Integers: ...−3, −2, −1, 0, 1, 2, 3...
Not integers: 1/2, 0.75, 3.14, √2 (these have fractional or decimal parts)
How integers relate to other number types
Number types form a hierarchy:
- Natural numbers (counting numbers): 1, 2, 3, 4... (no zero, no negatives)
- Whole numbers: 0, 1, 2, 3, 4... (includes zero, no negatives)
- Integers: ...−3, −2, −1, 0, 1, 2, 3... (includes negatives)
- Rational numbers: any number that can be written as a fraction (includes integers, since 3 = 3/1)
Each type includes all the types above it.

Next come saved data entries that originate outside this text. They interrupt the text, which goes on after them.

-- pv_equiv track=rewrite | github.com/DmytriP/study_projects | Python/serwery/servers.py | check_product_name
-- ===== SOURCE A (Python) =====
-- def check_product_name(key: str, n: int) -> bool:
--     numbers_in_name = ""
--     letters_in_name = ""
--     for i in range(len(key)):
--         if key[:i].isalpha():
--             letters_in_name = key[:i]
--             numbers_in_name = key[i:]
--     return (len(letters_in_name) is n) and 1 < len(numbers_in_name) < 4
-- ===== SOURCE B (Python) =====
-- def check_product_name(key: str, n: int) -> bool:
--     # A valid product name is n letters followed by 2-3 more characters.
--     run = 0
--     while run < len(key) and key[run].isalpha():
--         run += 1
--     return run == n and 2 <= len(key) - run <= 3
-- ===== Notes on version B (the rewrite author's own statement) =====
-- stated objective: faster
-- what changed: B finds the leading alphabetic run with one linear scan instead of A's re-slicing and re-validating every prefix of the key, and checks the two lengths directly instead of via leftover loop state and an 'is' identity test.
-- intended difference: On keys whose leading alphabetic run has length exactly n and a 2-3 character remainder, but where that run is empty (n=0) or longer than 256, A returns False (its loop never assigns the parts for an empty run, and 'len(...) is n' fails outside CPython's small-int cache) while B returns True, the intended split-and-length check. — e.g. on check_product_name("12", 0): A returns false, B returns true
import Mathlib
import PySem

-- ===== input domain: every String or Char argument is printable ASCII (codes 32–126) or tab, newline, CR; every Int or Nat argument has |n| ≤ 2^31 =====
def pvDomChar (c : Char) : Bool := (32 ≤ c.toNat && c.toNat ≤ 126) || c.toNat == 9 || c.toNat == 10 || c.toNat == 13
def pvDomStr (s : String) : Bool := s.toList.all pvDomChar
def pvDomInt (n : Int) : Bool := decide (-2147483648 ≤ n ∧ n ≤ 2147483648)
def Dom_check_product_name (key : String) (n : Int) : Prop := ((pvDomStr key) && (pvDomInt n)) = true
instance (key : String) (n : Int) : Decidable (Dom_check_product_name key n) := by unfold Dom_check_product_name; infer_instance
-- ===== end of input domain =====

-- B replaces A's quadratic scan over all prefixes by one linear scan for the leading
-- alphabetic run and checks the two part lengths directly (intended difference on an
-- exceptional corner, stated in D_ below).

-- ===== PORT A =====
-- Literal port of A's loop over range(len(key)); strings are handled on the .toList side
-- (PySem.Str.* are thin wrappers over PySem.Chars.* on toList).  State is
-- (numbers_in_name, letters_in_name).  Python's 'len(letters) is n' is int identity:
-- in CPython it is True exactly when the values are equal and the (nonnegative) length
-- is in the small-int cache, i.e. ≤ 256 — ported as equality && length ≤ 256.
def check_product_name (key : String) (n : Int) : Bool :=
  let l := key.toList
  let st := (PySem.List.pyRange 0 (l.length : Int) 1).foldl
    (fun (acc : List Char × List Char) i =>
      if PySem.Chars.strIsalpha (PySem.List.slice l none (some i)) then
        (PySem.List.slice l (some i) none, PySem.List.slice l none (some i))
      else acc)
    ([], [])
  (decide ((st.2.length : Int) = n) && decide (st.2.length ≤ 256)) &&
    decide ((1 : Int) < (st.1.length : Int) ∧ (st.1.length : Int) < 4)

-- ===== PORT B =====
-- Source B's while-loop counting the leading alphabetic run is List.takeWhile.
def check_product_name_alt (key : String) (n : Int) : Bool :=
  let l := key.toList
  let run := (l.takeWhile PySem.Chars.isalpha).length
  decide ((run : Int) = n) && decide (2 ≤ l.length - run) && decide (l.length - run ≤ 3)

-- ===== PRECONDITION & SPEC =====
-- On keys whose leading alphabetic run has length exactly n and a 2–3 character remainder,
-- but where that run is empty (n = 0) or longer than 256, A returns False (its loop never
-- assigns the parts for an empty run, and 'len(...) is n' fails outside CPython's small-int
-- cache) while B returns True, the intended split-and-length check.
def D_check_product_name (key : String) (n : Int) : Prop :=
  (((key.toList.takeWhile PySem.Chars.isalpha).length : Int) = n) ∧
  2 ≤ key.toList.length - (key.toList.takeWhile PySem.Chars.isalpha).length ∧
  key.toList.length - (key.toList.takeWhile PySem.Chars.isalpha).length ≤ 3 ∧
  ((key.toList.takeWhile PySem.Chars.isalpha).length = 0 ∨
    256 < (key.toList.takeWhile PySem.Chars.isalpha).length)
instance (key : String) (n : Int) : Decidable (D_check_product_name key n) := by
  unfold D_check_product_name; infer_instance
def Spec_check_product_name (key : String) (n : Int) (out : Bool) : Prop :=
  ¬ D_check_product_name key n → out = check_product_name_alt key n
instance (key : String) (n : Int) (out : Bool) : Decidable (Spec_check_product_name key n out) := by
  unfold Spec_check_product_name; infer_instance
def pvDiffWitness_check_product_name : String × Int := ("12", 0)
def pvDiffWitnessOut_check_product_name : Bool × Bool := (false, true)

-- ===== CLAIM (what is proved, stated in full; the proofs are below) =====
def Claim_unchanged_check_product_name : Prop := ∀ (key : String) (n : Int), Dom_check_product_name key n → Spec_check_product_name key n (check_product_name key n)
def Claim_changed_check_product_name : Prop := Dom_check_product_name (pvDiffWitness_check_product_name.1) (pvDiffWitness_check_product_name.2) ∧ D_check_product_name (pvDiffWitness_check_product_name.1) (pvDiffWitness_check_product_name.2) ∧ check_product_name (pvDiffWitness_check_product_name.1) (pvDiffWitness_check_product_name.2) = pvDiffWitnessOut_check_product_name.1 ∧ check_product_name_alt (pvDiffWitness_check_product_name.1) (pvDiffWitness_check_product_name.2) = pvDiffWitnessOut_check_product_name.2 ∧ pvDiffWitnessOut_check_product_name.1 ≠ pvDiffWitnessOut_check_product_name.2
def Claim_exact_check_product_name : Prop := ∀ (key : String) (n : Int), Dom_check_product_name key n → D_check_product_name key n → check_product_name key n ≠ check_product_name_alt key n

-- ===== LEMMAS AND PROOFS =====

theorem take_all_alpha_iff (l : List Char) (i : Nat) (hi : i ≤ l.length) :
    (l.take i).all PySem.Chars.isalpha = true ↔ i ≤ (l.takeWhile PySem.Chars.isalpha).length := by
  induction l generalizing i with
  | nil => simp at hi; simp [hi]
  | cons a t ih =>
    cases i with
    | zero => simp
    | succ i =>
      simp only [List.take_succ_cons, List.all_cons, List.takeWhile]
      by_cases ha : PySem.Chars.isalpha a
      · simp [ha, ih i (by simpa using hi)]
      · simp [ha]

theorem strIsalpha_take (l : List Char) (i : Nat) (hi : i ≤ l.length) :
    PySem.Chars.strIsalpha (l.take i)
      = decide (0 < i ∧ i ≤ (l.takeWhile PySem.Chars.isalpha).length) := by
  have h := take_all_alpha_iff l i hi
  cases i with
  | zero => simp [PySem.Chars.strIsalpha]
  | succ i =>
    have hne : l.take (i + 1) ≠ [] := by
      simp only [ne_eq, List.take_eq_nil_iff]
      rintro (h1 | rfl)
      · omega
      · simp at hi
    simp only [PySem.Chars.strIsalpha]
    rcases hb : (l.take (i + 1)).all PySem.Chars.isalpha with _ | _
    · simp
      by_contra hlt
      exact absurd (h.mpr (by omega)) (by simp [hb])
    · simp [hne, h.mp hb]

theorem loopA (l : List Char) (m : Nat) (hm : m ≤ l.length) :
    ((List.range m).foldl
      (fun (acc : List Char × List Char) (k : Nat) =>
        if PySem.Chars.strIsalpha (l.take k) then (l.drop k, l.take k) else acc) ([], []))
    = if 2 ≤ m ∧ 1 ≤ (l.takeWhile PySem.Chars.isalpha).length
      then (l.drop (min (l.takeWhile PySem.Chars.isalpha).length (m - 1)),
            l.take (min (l.takeWhile PySem.Chars.isalpha).length (m - 1)))
      else ([], []) := by
  induction m with
  | zero => simp
  | succ m ih =>
    rw [List.range_succ, List.foldl_append, ih (by omega)]
    simp only [List.foldl_cons, List.foldl_nil]
    rw [strIsalpha_take l m (by omega)]
    have hr : (l.takeWhile PySem.Chars.isalpha).length ≤ l.length := (List.takeWhile_prefix _).sublist.length_le
    by_cases hc : 0 < m ∧ m ≤ (l.takeWhile PySem.Chars.isalpha).length
    · rw [if_pos (by simpa using hc)]
      rw [if_pos ⟨by omega, by omega⟩]
      have : min (l.takeWhile PySem.Chars.isalpha).length (m + 1 - 1) = m := by omega
      rw [this]
    · rw [if_neg (by simpa using hc)]
      by_cases h1 : 2 ≤ m ∧ 1 ≤ (l.takeWhile PySem.Chars.isalpha).length
      · rw [if_pos h1, if_pos ⟨by omega, h1.2⟩]
        have : min (l.takeWhile PySem.Chars.isalpha).length (m - 1)
            = min (l.takeWhile PySem.Chars.isalpha).length (m + 1 - 1) := by omega
        rw [this]
      · rw [if_neg h1, if_neg (by intro h2; exact h1 ⟨by omega, h2.2⟩)]

theorem A_closed (key : String) (n : Int) :
    check_product_name key n
    = (let l := key.toList
       let r := (l.takeWhile PySem.Chars.isalpha).length
       if 2 ≤ l.length ∧ 1 ≤ r then
         let L := min r (l.length - 1)
         (decide ((L : Int) = n) && decide (L ≤ 256)) &&
           decide ((1 : Int) < ((l.length - L : Nat) : Int) ∧ ((l.length - L : Nat) : Int) < 4)
       else false) := by
  show _ = if 2 ≤ key.toList.length ∧ 1 ≤ (key.toList.takeWhile PySem.Chars.isalpha).length then _ else false
  unfold check_product_name
  simp only [PySem.List.pyRange_zero_nat, List.foldl_map, PySem.List.slice_to_natCast,
    PySem.List.slice_from_natCast]
  rw [loopA key.toList key.toList.length le_rfl]
  have hr : (key.toList.takeWhile PySem.Chars.isalpha).length ≤ key.toList.length :=
    (List.takeWhile_prefix _).sublist.length_le
  split_ifs with h
  · have hL : min (key.toList.takeWhile PySem.Chars.isalpha).length (key.toList.length - 1)
        ≤ key.toList.length := by omega
    simp [List.length_take, List.length_drop]
  · simp

theorem check_product_name_spec : Claim_unchanged_check_product_name := by
  intro key n _ hD
  show check_product_name key n = check_product_name_alt key n
  rw [A_closed]
  unfold check_product_name_alt D_check_product_name at *
  simp only []
  have hr : (key.toList.takeWhile PySem.Chars.isalpha).length ≤ key.toList.length :=
    (List.takeWhile_prefix _).sublist.length_le
  set r := (key.toList.takeWhile PySem.Chars.isalpha).length with hrdef
  set len := key.toList.length with hlen
  by_cases h1 : 2 ≤ len ∧ 1 ≤ r
  · rw [if_pos h1]
    simp only [← Bool.decide_and]
    rw [decide_eq_decide]
    omega
  · rw [if_neg h1]
    simp only [← Bool.decide_and]
    rw [eq_comm, decide_eq_false_iff_not]
    omega

theorem check_product_name_changed : Claim_changed_check_product_name := by
  unfold Claim_changed_check_product_name
  refine ⟨by decide, by decide, by decide, by decide, by decide⟩

theorem check_product_name_tight : Claim_exact_check_product_name := by
  intro key n _ hD
  rw [A_closed]
  unfold check_product_name_alt D_check_product_name at *
  simp only []
  have hr : (key.toList.takeWhile PySem.Chars.isalpha).length ≤ key.toList.length :=
    (List.takeWhile_prefix _).sublist.length_le
  set r := (key.toList.takeWhile PySem.Chars.isalpha).length with hrdef
  set len := key.toList.length with hlen
  obtain ⟨h1, h2, h3, h4⟩ := hD
  have hB : (decide ((r : Int) = n) && decide (2 ≤ len - r) && decide (len - r ≤ 3)) = true := by
    simp only [Bool.and_eq_true, decide_eq_true_eq]
    exact ⟨⟨h1, h2⟩, h3⟩
  rw [hB]
  rcases h4 with h0 | h256
  · rw [if_neg (by omega)]; simp
  · rw [if_pos (by constructor <;> omega)]
    have hmin : min r (len - 1) = r := by omega
    rw [hmin]
    simp [show ¬ (r ≤ 256) by omega]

Every natural number is a whole number, every whole number is an integer, and every integer is a rational number.
Why integers matter
Integers appear when your child encounters:
- Negative numbers: temperature below zero, debt, below sea level
- The coordinate plane: negative x and y coordinates
- Subtraction results that go below zero: 3 − 7 = −4
- Algebra: solutions to equations like x + 5 = 2
Common confusion
"Is −3 a whole number?" No — whole numbers start at 0 and go up. −3 is an integer but not a whole number.
"Is 5.0 an integer?" Yes — 5.0 = 5, which is a whole number and therefore an integer. The decimal does not change its value.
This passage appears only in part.